Im Prinzip besteht sein Duchflusszytometer aus drei Teilen: am Anfang werden die Zellen eng hintereinander aufgereiht. Ein Fluss aus Mikroflüssigkeiten führt sie dann durch einen schlangenlinienförmig gewundenen Mikrokanal (vgl. die Zeichnung oben) und in den Erkennungsbereich. Dort zeichnet eine hochauflösende Kamera ihre Grösse, Form und Struktur anhand der Lichteffekte auf. Zuletzt können sie nach ihren Eigenschaften sortiert werden.

Schnappschüsse auf Schlaufen

Ein Clou des Ansatzes ist, dass die Zellen mehrere parallele Schlaufen durchlaufen. So kann die Kamera eine grosse Zahl von Zellen präzis aufnehmen. Das beschleunigt deMellos Verfahren, und es ermöglicht die Ausführung bei ausserordentlich hohen Durchsätzen. «Die Kombination von Mikrofluidik mit Bildgebung ermöglicht die Anreicherung von Information», sagt er. In herkömmlichen Ansätzen hingegen registriert ein Detektor an einem bestimmten Punkt jeweils eine Zelle nach der anderen.

Drei Arten von Bildern lassen sich mit seiner Technologie gewinnen: Dunkelfeld-Bilder mit Information über Form und Struktur einer Zelle (diese Bilder zeigen farbige Strukturen vor einem dunklen Hintergrund), Hellfeld-Bilder mit Information über die Zellgrösse und leuchtfarbige Bilder mit Information zum Erscheinungsbild und der inneren Struktur einer Zelle. Besonders die Gewinnung morphologischer Information hebt deMellos Ansatz von anderen, fluoreszenz- oder mikrofluidbasierten Ansätzen ab.

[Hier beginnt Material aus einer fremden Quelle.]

-- pv_equiv track=rewrite | github.com/jzySaber1996/SCPatcher | src/ice_extraction/data_collection.py | code_ranking
-- ===== SOURCE A (Python) =====
-- def code_ranking(text):
--     l_code_text = text.split('[CODE]')
--     if len(l_code_text) <= 1:
--         return text
--     text_code_ret = l_code_text[0]
--     count_code_rank = 1
--     for i_code_text in range(len(l_code_text) - 1):
--         text_code_ret += ('[CODE{}]'.format(count_code_rank) + l_code_text[i_code_text + 1])
--         count_code_rank += 1
--     return text_code_ret
-- ===== SOURCE B (Python) =====
-- def code_ranking(text):
--     out = []
--     count = 1
--     i = 0
--     n = len(text)
--     while i < n:
--         if text.startswith('[CODE]', i):
--             out.append('[CODE{}]'.format(count))
--             count += 1
--             i += 6
--         else:
--             out.append(text[i])
--             i += 1
--     return ''.join(out)
-- ===== Notes on version B (the rewrite author's own statement) =====
-- stated objective: alternative
-- what changed: Replaces split-on-marker-then-rejoin (an intermediate list of pieces plus an indexed numbering loop) with a single left-to-right scan that copies characters and emits the numbered marker in place whenever the literal '[CODE]' starts at the cursor.
import Mathlib
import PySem

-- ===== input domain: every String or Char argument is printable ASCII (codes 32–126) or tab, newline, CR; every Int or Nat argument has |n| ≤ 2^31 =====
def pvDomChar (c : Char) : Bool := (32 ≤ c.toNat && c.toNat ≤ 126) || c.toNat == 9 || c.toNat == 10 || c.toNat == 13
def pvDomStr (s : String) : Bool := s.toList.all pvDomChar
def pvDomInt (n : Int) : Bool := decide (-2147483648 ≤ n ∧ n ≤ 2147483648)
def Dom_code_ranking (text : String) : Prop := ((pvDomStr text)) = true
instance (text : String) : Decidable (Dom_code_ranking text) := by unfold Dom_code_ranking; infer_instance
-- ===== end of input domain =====

-- B replaces split-then-rejoin by a single in-place scan numbering each '[CODE]' as it is met; alternative decomposition, same cost.

-- ===== PORT A =====
-- '[CODE{}]'.format(n), as a character list
def pvMarker (n : Int) : List Char := "[CODE".toList ++ PySem.Int.toChars n ++ "]".toList

def code_ranking (text : String) : String :=
  let l := PySem.Chars.splitOn text.toList "[CODE]".toList
  if l.length ≤ 1 then text
  else
    let r := (PySem.List.pyRange 0 ((l.length : Int) - 1) 1).foldl
      (fun (st : List Char × Int) i =>
        (st.1 ++ pvMarker st.2 ++ PySem.List.pyGetD l (i + 1) [], st.2 + 1))
      (PySem.List.pyGetD l 0 [], 1)
    String.ofList r.1

-- ===== PORT B =====
-- the while-loop of Source B: the cursor position i becomes the remaining suffix
def crGo (n : Int) (l : List Char) : List Char :=
  match l with
  | [] => []
  | c :: rest =>
      if ("[CODE]".toList).isPrefixOf (c :: rest) then
        pvMarker n ++ crGo (n + 1) ((c :: rest).drop 6)
      else c :: crGo n rest
termination_by l.length
decreasing_by all_goals (simp; try omega)

def code_ranking_alt (text : String) : String := String.ofList (crGo 1 text.toList)

-- ===== PRECONDITION & SPEC =====
def Spec_code_ranking (text : String) (out : String) : Prop := out = code_ranking_alt text
instance (text : String) (out : String) : Decidable (Spec_code_ranking text out) := by unfold Spec_code_ranking; infer_instance

-- ===== CLAIM (what is proved, stated in full; the proofs are below) =====
def Claim_equal_code_ranking : Prop := ∀ (text : String), Dom_code_ranking text → Spec_code_ranking text (code_ranking text)

-- ===== LEMMAS AND PROOFS =====

-- proof-side mirror of splitOn's scan (no fuel, no accumulators)
def splitRec (l : List Char) : List (List Char) :=
  match l with
  | [] => [[]]
  | c :: rest =>
      if ("[CODE]".toList).isPrefixOf (c :: rest) then
        [] :: splitRec ((c :: rest).drop 6)
      else
        match splitRec rest with
        | [] => [[c]]
        | p :: ps => (c :: p) :: ps
termination_by l.length
decreasing_by all_goals (simp; try omega)

def consHead (x : List Char) : List (List Char) → List (List Char)
  | [] => [x]
  | p :: ps => (x ++ p) :: ps

-- numbering of the pieces after the first, starting at n
def restN (n : Int) : List (List Char) → List Char
  | [] => []
  | p :: ps => pvMarker n ++ p ++ restN (n + 1) ps

theorem splitRec_ne_nil (l : List Char) : splitRec l ≠ [] := by
  cases l with
  | nil => rw [splitRec]; simp
  | cons c rest =>
    rw [splitRec]
    split
    · simp
    · cases hsp : splitRec rest <;> simp

theorem go_spec (fuel : Nat) (l cur : List Char) (acc : List (List Char))
    (h : l.length < fuel) :
    PySem.Chars.splitOn.go "[CODE]".toList fuel l cur acc
      = acc.reverse ++ consHead cur.reverse (splitRec l) := by
  induction fuel generalizing l cur acc with
  | zero => omega
  | succ f ih =>
    cases l with
    | nil =>
      rw [PySem.Chars.splitOn.go]
      · rw [splitRec]; simp [consHead]
      · omega
    | cons c rest =>
      rw [PySem.Chars.splitOn.go]
      by_cases hp : ("[CODE]".toList).isPrefixOf (c :: rest)
      · rw [if_pos hp]
        have hlen : 6 ≤ (c :: rest).length := by
          simpa using (List.isPrefixOf_iff_prefix.mp hp).length_le
        have hsl : ("[CODE]".toList).length = 6 := by decide
        rw [hsl, ih (List.drop 6 (c :: rest)) [] (cur.reverse :: acc)
              (by simp at h hlen ⊢; omega)]
        rw [splitRec, if_pos hp]
        cases hsp : splitRec (List.drop 6 (c :: rest)) with
        | nil => exact absurd hsp (splitRec_ne_nil _)
        | cons p ps => simp [consHead]
      · rw [if_neg hp, ih rest (c :: cur) acc (by simp at h ⊢; omega)]
        rw [splitRec, if_neg hp]
        cases hsp : splitRec rest with
        | nil => exact absurd hsp (splitRec_ne_nil _)
        | cons p ps => simp [consHead]

theorem splitOn_eq_splitRec (s : List Char) :
    PySem.Chars.splitOn s "[CODE]".toList = splitRec s := by
  rw [PySem.Chars.splitOn, go_spec (s.length + 1) s [] [] (by omega)]
  cases h : splitRec s with
  | nil => exact absurd h (splitRec_ne_nil _)
  | cons p ps => simp [consHead]

theorem splitRec_singleton (l p : List Char) (h : splitRec l = [p]) : p = l := by
  induction l using splitRec.induct generalizing p with
  | case1 =>
    rw [splitRec] at h
    simpa using h.symm
  | case2 c rest hp ih =>
    rw [splitRec, if_pos hp] at h
    have := splitRec_ne_nil ((c :: rest).drop 6)
    simp at h
    exact absurd h.2 this
  | case3 c rest hp hnil ih =>
    exact absurd hnil (splitRec_ne_nil _)
  | case4 c rest hp q qs hsp ih =>
    rw [splitRec, if_neg hp, hsp] at h
    simp at h
    obtain ⟨h1, h2⟩ := h
    subst h2
    subst h1
    rw [ih q hsp]

theorem crGo_eq (l : List Char) (n : Int) (p : List Char) (ps : List (List Char))
    (h : splitRec l = p :: ps) : crGo n l = p ++ restN n ps := by
  induction l using splitRec.induct generalizing n p ps with
  | case1 =>
    rw [splitRec] at h
    rw [crGo]
    simp at h
    obtain ⟨h1, h2⟩ := h
    subst h1; subst h2
    simp [restN]
  | case2 c rest hp ih =>
    rw [splitRec, if_pos hp] at h
    rw [crGo, if_pos hp]
    cases hsp : splitRec ((c :: rest).drop 6) with
    | nil => exact absurd hsp (splitRec_ne_nil _)
    | cons q qs =>
      rw [hsp] at h
      simp at h
      obtain ⟨h1, h2⟩ := h
      subst h1; subst h2
      rw [ih (n + 1) q qs hsp]
      simp [restN]
  | case3 c rest hp hnil ih =>
    exact absurd hnil (splitRec_ne_nil _)
  | case4 c rest hp q qs hsp ih =>
    rw [splitRec, if_neg hp, hsp] at h
    simp at h
    obtain ⟨h1, h2⟩ := h
    subst h2
    rw [crGo, if_neg hp, ih n q qs hsp, ← h1]
    simp

theorem loopA (ps : List (List Char)) (l : List (List Char)) (a : Nat) (n : Int)
    (acc : List Char) (hd : l.drop (a + 1) = ps) (ha : a + 1 ≤ l.length) :
    ((PySem.List.pyRange (a : Int) ((l.length : Int) - 1) 1).foldl
      (fun (st : List Char × Int) i =>
        (st.1 ++ pvMarker st.2 ++ PySem.List.pyGetD l (i + 1) [], st.2 + 1))
      (acc, n)).1 = acc ++ restN n ps := by
  induction ps generalizing a n acc with
  | nil =>
    have hlen : l.length = a + 1 := by
      have := List.drop_eq_nil_iff.mp hd
      omega
    rw [PySem.List.pyRange_one_eq_nil (by omega)]
    simp [restN]
  | cons p ps' ih =>
    have hlt : a + 1 < l.length := by
      by_contra hc
      have : l.drop (a + 1) = [] := List.drop_eq_nil_iff.mpr (by omega)
      rw [this] at hd; exact absurd hd.symm (by simp)
    rw [PySem.List.pyRange_one_cons (by omega)]
    rw [List.foldl_cons]
    have hget : PySem.List.pyGetD l ((a : Int) + 1) [] = p := by
      rw [show ((a : Int) + 1) = ((a + 1 : Nat) : Int) by push_cast; ring,
          PySem.List.pyGetD_of_nonneg _ _ (by positivity)]
      have : l.getD (((a : Int) + 1).toNat) [] = l[a + 1]'hlt := by
        simp [List.getD_eq_getElem?_getD, List.getElem?_eq_getElem hlt]
      rw [show (((a + 1 : Nat) : Int)).toNat = a + 1 by omega]
      have h0 : (l.drop (a + 1))[0]'(by rw [hd]; simp) = p := by simp [hd]
      rw [List.getElem_drop] at h0
      simp [List.getD_eq_getElem?_getD, List.getElem?_eq_getElem hlt, h0]
    have hd' : l.drop (a + 1 + 1) = ps' := by
      have : l.drop (a + 1 + 1) = (l.drop (a + 1)).drop 1 := by
        rw [List.drop_drop]
      rw [this, hd]; simp
    have := ih (a + 1) (n + 1) (acc ++ pvMarker n ++ p) hd' (by omega)
    rw [show ((a : Int) + 1) = ((a + 1 : Nat) : Int) by push_cast; ring] at *
    rw [hget, this]
    simp [restN]

theorem code_ranking_eq (text : String) :
    code_ranking text = code_ranking_alt text := by
  unfold code_ranking code_ranking_alt
  rw [splitOn_eq_splitRec]
  cases hsp : splitRec text.toList with
  | nil => exact absurd hsp (splitRec_ne_nil _)
  | cons p ps =>
    cases ps with
    | nil =>
      have hp : p = text.toList := splitRec_singleton _ _ hsp
      rw [crGo_eq _ 1 p [] hsp]
      simp [restN, hp]
    | cons q qs =>
      simp only [List.length_cons]
      rw [if_neg (by omega)]
      have hget0 : PySem.List.pyGetD (p :: q :: qs) (0 : Int) [] = p := by
        rw [PySem.List.pyGetD_of_nonneg _ _ (by norm_num)]
        simp
      rw [hget0, crGo_eq _ 1 p (q :: qs) hsp]
      have hl := loopA (q :: qs) (p :: q :: qs) 0 1 p (by simp) (by simp)
      rw [show ((0 : Nat) : Int) = 0 from rfl] at hl
      simp only [List.length_cons] at hl ⊢
      rw [hl]

-- ===== VERDICT (by name: the statement is the Claim_ definition above) =====
theorem code_ranking_spec : Claim_equal_code_ranking := by
  intro text _
  unfold Spec_code_ranking
  exact code_ranking_eq text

Bildgebung wie bei «Papa Flash»

Bei einem Problem kam deMellos Gruppe die langjährige Erfahrung in der tröpfchenbasierten Mikrofluidik und bei optischen Methoden zugute: Wenn Tröpfchen, Zellen oder Kleinstpartikel sehr schnell fliessen, werden die Bildaufnahmen – wie bei Fotografien – mitunter verzerrt und unscharf.

Die Lösung des Problems entnahm die Forschungsgruppe der Geschichte: Zur Belichtung der Zellen setzen sie auf stroboskopische Belichtung, die den kontinuierlichen Fluss der Zellen – wie eine Zeitlupe – in eine Abfolge von Standbildern aufgliedert. Weltbekannt wurde diese Methode durch den Erfinder des Stroboskop-Blitzgeräts, Harold E. Edgerton, auch «Papa Flash» genannt. Seine Kultfotos aus den 1960er-Jahren gingen um die Welt.

Dank der stroboskopischen Belichtung lassen sich einzelne Zellen, die sich mit einem halben Meter pro Sekunde und in grossen Mengen bewegen, scharf aufnehmen.

Um die Leistungsfähigkeit ihrer Methode zu testen, hat deMellos Mitarbeiter Stavros Stavrakis zusammen mit zwei Studierenden eine grosse Zellpopulation untersucht und dabei lebende, sterbende und tote Zellen anhand ihrer Fluoreszenz unterschieden. In einem nächsten Schritt wollen die ETH-Forscher die Methode mit Blick auf bakterielle, nanowissenschaftliche und industrielle Anwendungen weiterentwickeln.